Kur’an-ı Kerim’de yer alan itnabların hikmeterini ayet ayet gösterme imkânına sahip olmadığımız için burada bir tek örnek üzerinde durmamız diğerlerine de örnek olması bakımından yeterli olacaktır diye ümit ediyoruz. Kur’an’da bulunan itnab sanatına misal olarak zikredilen bir ayet-i kerime de şudur: “O gecede melekler ve Ruh, Rabbilerinin izni ile her bir emirden iniverir.”[8] Bu ayet-i kerimede “Ruh” ismiyle bahsedilen zât Cebrâil (aleyhisselâm)dir.
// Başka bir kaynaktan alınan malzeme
-- pv_equiv track=rewrite | github.com/martinwjwilson/AoC | 2024/day-05/main.py | clean_puzzle_input
-- ===== SOURCE A (Python) =====
-- def clean_puzzle_input(puzzle_input: [str]) -> [[str]]:
--     sorted_input = []
--     temp_array = []
--     for element in puzzle_input:
--         if element == "":
--             sorted_input.append(temp_array)
--             temp_array = []
--         else:
--             temp_array.append(element)
--     sorted_input.append(temp_array)
--     return sorted_input
-- ===== SOURCE B (Python) =====
-- def clean_puzzle_input(puzzle_input: [str]) -> [[str]]:
--     # find-first-delimiter + slice + recurse, instead of a running accumulator
--     if "" not in puzzle_input:
--         return [puzzle_input]
--     i = puzzle_input.index("")
--     return [puzzle_input[:i]] + clean_puzzle_input(puzzle_input[i + 1:])
-- ===== Notes on version B (the rewrite author's own statement) =====
-- stated objective: alternative
-- what changed: Replaces the single running-accumulator loop with a recursive find-first-delimiter-then-slice decomposition: locate the first "" with index, emit the prefix slice as a group, and recurse on the tail after the delimiter.
import Mathlib
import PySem

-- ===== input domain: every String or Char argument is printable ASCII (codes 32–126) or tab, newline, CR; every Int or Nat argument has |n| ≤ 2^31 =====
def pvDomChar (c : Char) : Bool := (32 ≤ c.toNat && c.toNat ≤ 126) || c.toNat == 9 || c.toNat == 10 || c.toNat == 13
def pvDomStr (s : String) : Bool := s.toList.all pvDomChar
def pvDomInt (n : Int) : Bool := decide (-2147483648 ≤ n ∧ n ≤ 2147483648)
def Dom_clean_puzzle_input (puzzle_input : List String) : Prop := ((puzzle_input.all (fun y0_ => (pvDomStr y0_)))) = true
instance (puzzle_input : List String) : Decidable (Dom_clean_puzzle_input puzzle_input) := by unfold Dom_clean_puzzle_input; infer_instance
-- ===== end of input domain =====

-- B replaces A's running-accumulator loop with a recursive find-first-delimiter-then-slice decomposition (alternative, not faster).


-- ===== PORT A =====
-- literal transliteration: one fold over the input carrying (sorted_input, temp_array)
def clean_puzzle_input (puzzle_input : List String) : List (List String) :=
  let st := puzzle_input.foldl
    (fun (acc : List (List String) × List String) element =>
      if element == "" then (acc.1 ++ [acc.2], ([] : List String))
      else (acc.1, acc.2 ++ [element]))
    (([] : List (List String)), ([] : List String))
  st.1 ++ [st.2]

-- ===== PORT B =====
-- transliteration of Source B: '"" in p' → membership test; 'p.index("")' → List.idxOf (index of the
-- first occurrence, which exists since "" ∈ p, so Python's .index raises nothing);
-- the slices p[:i] and p[i+1:] with 0 ≤ i < len p are exactly List.take i / List.drop (i+1).
def clean_puzzle_input_alt (puzzle_input : List String) : List (List String) :=
  if h : "" ∈ puzzle_input then
    (puzzle_input.take (puzzle_input.idxOf "")) ::
      clean_puzzle_input_alt (puzzle_input.drop (puzzle_input.idxOf "" + 1))
  else
    [puzzle_input]
termination_by puzzle_input.length
decreasing_by
  have hne : puzzle_input ≠ [] := by rintro rfl; simp at h
  have : 0 < puzzle_input.length := List.length_pos_iff.mpr hne
  simp [List.length_drop]; omega

-- ===== PRECONDITION & SPEC =====
def Spec_clean_puzzle_input (puzzle_input : List String) (out : List (List String)) : Prop := out = clean_puzzle_input_alt puzzle_input
instance (puzzle_input : List String) (out : List (List String)) : Decidable (Spec_clean_puzzle_input puzzle_input out) := by unfold Spec_clean_puzzle_input; infer_instance

-- ===== CLAIM (what is proved, stated in full; the proofs are below) =====
def Claim_equal_clean_puzzle_input : Prop := ∀ (puzzle_input : List String), Dom_clean_puzzle_input puzzle_input → Spec_clean_puzzle_input puzzle_input (clean_puzzle_input puzzle_input)

-- ===== LEMMAS AND PROOFS =====

theorem alt_ne_nil (p : List String) : clean_puzzle_input_alt p ≠ [] := by
  unfold clean_puzzle_input_alt
  split <;> simp

theorem alt_cons_delim (xs : List String) :
    clean_puzzle_input_alt ("" :: xs) = [] :: clean_puzzle_input_alt xs := by
  rw [clean_puzzle_input_alt]
  simp [List.idxOf, List.findIdx_cons]

theorem alt_cons (x : String) (xs : List String) (hx : x ≠ "") :
    clean_puzzle_input_alt (x :: xs) =
      (clean_puzzle_input_alt xs).modifyHead (fun g => x :: g) := by
  have hb : (x == "") = false := by simpa using hx
  rw [clean_puzzle_input_alt]
  by_cases hm : "" ∈ xs
  · have hmem : "" ∈ x :: xs := List.mem_cons_of_mem _ hm
    have hidx : (x :: xs).idxOf "" = xs.idxOf "" + 1 := by
      simp [List.idxOf_cons, hb]
    rw [dif_pos hmem, hidx]
    conv_rhs => rw [clean_puzzle_input_alt, dif_pos hm]
    simp [List.modifyHead]
  · have hnm : ¬ ("" ∈ x :: xs) := by
      simp [Ne.symm hx, hm]
    rw [dif_neg hnm]
    conv_rhs => rw [clean_puzzle_input_alt, dif_neg hm]
    simp [List.modifyHead]

-- loop invariant for A's fold: the final (sorted, temp) flattens to
-- sorted ++ (temp prepended onto the first group of B's result for the rest)
theorem loop_inv (p : List String) (sorted : List (List String)) (temp : List String) :
    (let st := p.foldl
      (fun (acc : List (List String) × List String) element =>
        if element == "" then (acc.1 ++ [acc.2], ([] : List String))
        else (acc.1, acc.2 ++ [element])) (sorted, temp)
     st.1 ++ [st.2]) =
    sorted ++ (clean_puzzle_input_alt p).modifyHead (fun g => temp ++ g) := by
  induction p generalizing sorted temp with
  | nil =>
    rw [clean_puzzle_input_alt]
    simp
  | cons x xs ih =>
    by_cases hx : x = ""
    · subst hx
      simp only [List.foldl_cons]
      rw [ih, alt_cons_delim]
      obtain ⟨g, gs, hg⟩ := List.exists_cons_of_ne_nil (alt_ne_nil xs)
      simp [hg, List.modifyHead, List.append_assoc]
    · simp only [List.foldl_cons]
      rw [ih, alt_cons x xs hx]
      obtain ⟨g, gs, hg⟩ := List.exists_cons_of_ne_nil (alt_ne_nil xs)
      simp [hg, List.modifyHead, hx]

-- ===== VERDICT (by name: the statement is the Claim_ definition above) =====
theorem clean_puzzle_input_spec : Claim_equal_clean_puzzle_input := by
  intro p _
  unfold Spec_clean_puzzle_input clean_puzzle_input
  have h := loop_inv p [] []
  simp only [List.nil_append] at h
  rw [h]
  obtain ⟨g, gs, hg⟩ := List.exists_cons_of_ne_nil (alt_ne_nil p)
  simp [hg, List.modifyHead]
def count_isolated_alt (input_list : List Int) : Int :=
  let n := PySem.List.len input_list
  if n < 2 then n
  else
    let runs := runsOf input_list
    -- merge the wrap-around run (runs[0] with runs[-1]) when their values agree
    let runs2 := match runs with
      | (v1, c1) :: r :: rs =>
          let lst := (r :: rs).getLast (by simp)
          if v1 = lst.1 then (v1, c1 + lst.2) :: (r :: rs).dropLast else (v1, c1) :: r :: rs
      | other => other
    runs2.foldl (fun acc p => if p.2 = 1 then acc + 1 else acc) 0

-- ===== PRECONDITION & SPEC =====
def Spec_count_isolated (input_list : List Int) (out : Int) : Prop := out = count_isolated_alt input_list
instance (input_list : List Int) (out : Int) : Decidable (Spec_count_isolated input_list out) := by unfold Spec_count_isolated; infer_instance

-- ===== CLAIM (what is proved, stated in full; the proofs are below) =====
def Claim_equal_count_isolated : Prop := ∀ (input_list : List Int), Dom_count_isolated input_list → Spec_count_isolated input_list (count_isolated input_list)

-- ===== LEMMAS AND PROOFS =====

-- last element (default 0) / second-to-last element of a list
def lastD (l : List Int) : Int := l.getLast?.getD 0

def slastD (l : List Int) : Int := lastD l.dropLast

def lastP (rs : List (Int × Int)) : Int × Int := rs.getLast?.getD (0, 0)

-- isolation count with virtual left context a and virtual right end b
def lin (a : Int) : List Int → Int → Int
  | [], _ => 0
  | x :: xs, b => (if x ≠ a ∧ x ≠ xs.headD b then 1 else 0) + lin x xs b

-- the same count computed over a run list
def runCount (a : Int) : List (Int × Int) → Int → Int
  | [], _ => 0
  | (v, c) :: rs, b =>
      (if c = 1 ∧ v ≠ a ∧ v ≠ (rs.headD (b, 0)).1 then 1 else 0) + runCount v rs b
Ayetin başında meleklerin indiği belirtilmesine rağmen âm olan/genel  lafızdan sonra Cebrail aleyhisselam’ın hâs/özel olarak zikredilmesi bir itnabtır. Zira Cebrâil (aleyhisselâm) zaten melek olduğu için o genel ifadenin şumûlü/kapsamı içerisinde mevcuttu. Fakat ayette zikru’l-hâs ba‘de’l-âm/ genelden sonra özelin zikredilmesi şeklindeki itnab sanatı Cebrail (aleyhisselâm)’in melek içerisinde özel bir makamının olduğunu ve onlara nispetle mertebesinin yüceliğini vurgulamak içindir.[9]

İtnabın manası bu iken ve ayetlerde mevcut olan itnabların bir çok hikmeti var iken Öztürk’ün bunu bir kusur gibi göstermeye çalışarak Kur’an’ın i‘cazını zedeleyen bir unsur gibi yansıtması katıksız bir dil cahilliği yahut kasıtlı bir Kur’an karşıtlığından başka hiçbir şeyle izah edilemez. Şunu da söylemeden geçmeyelim: Öztürk’ün Kur’an’da itnabın var olmasını bir kusur gibi göstermesi kadar –belki daha şedid- vahim bir cinayeti daha var iddiasında. Zira o Kur’an’da itâle ve tatvilin de var olduğunu iddia etmektedir. Oysa Kur’an’da asla itâle ve tatvil yoktur. Belli ki Öztürk itnabın manasını bilmediği gibi bunların da ne anlama geldiğini bilmemekte ve ezbere konuşmaktadır. Bu durumda Öztürk’ e düşen Kur’an’a böylesine cahilane bir iftirada bulunduğu ve kamuoyunu aldattığı için tövbe etmesi ve özür dilemesidir.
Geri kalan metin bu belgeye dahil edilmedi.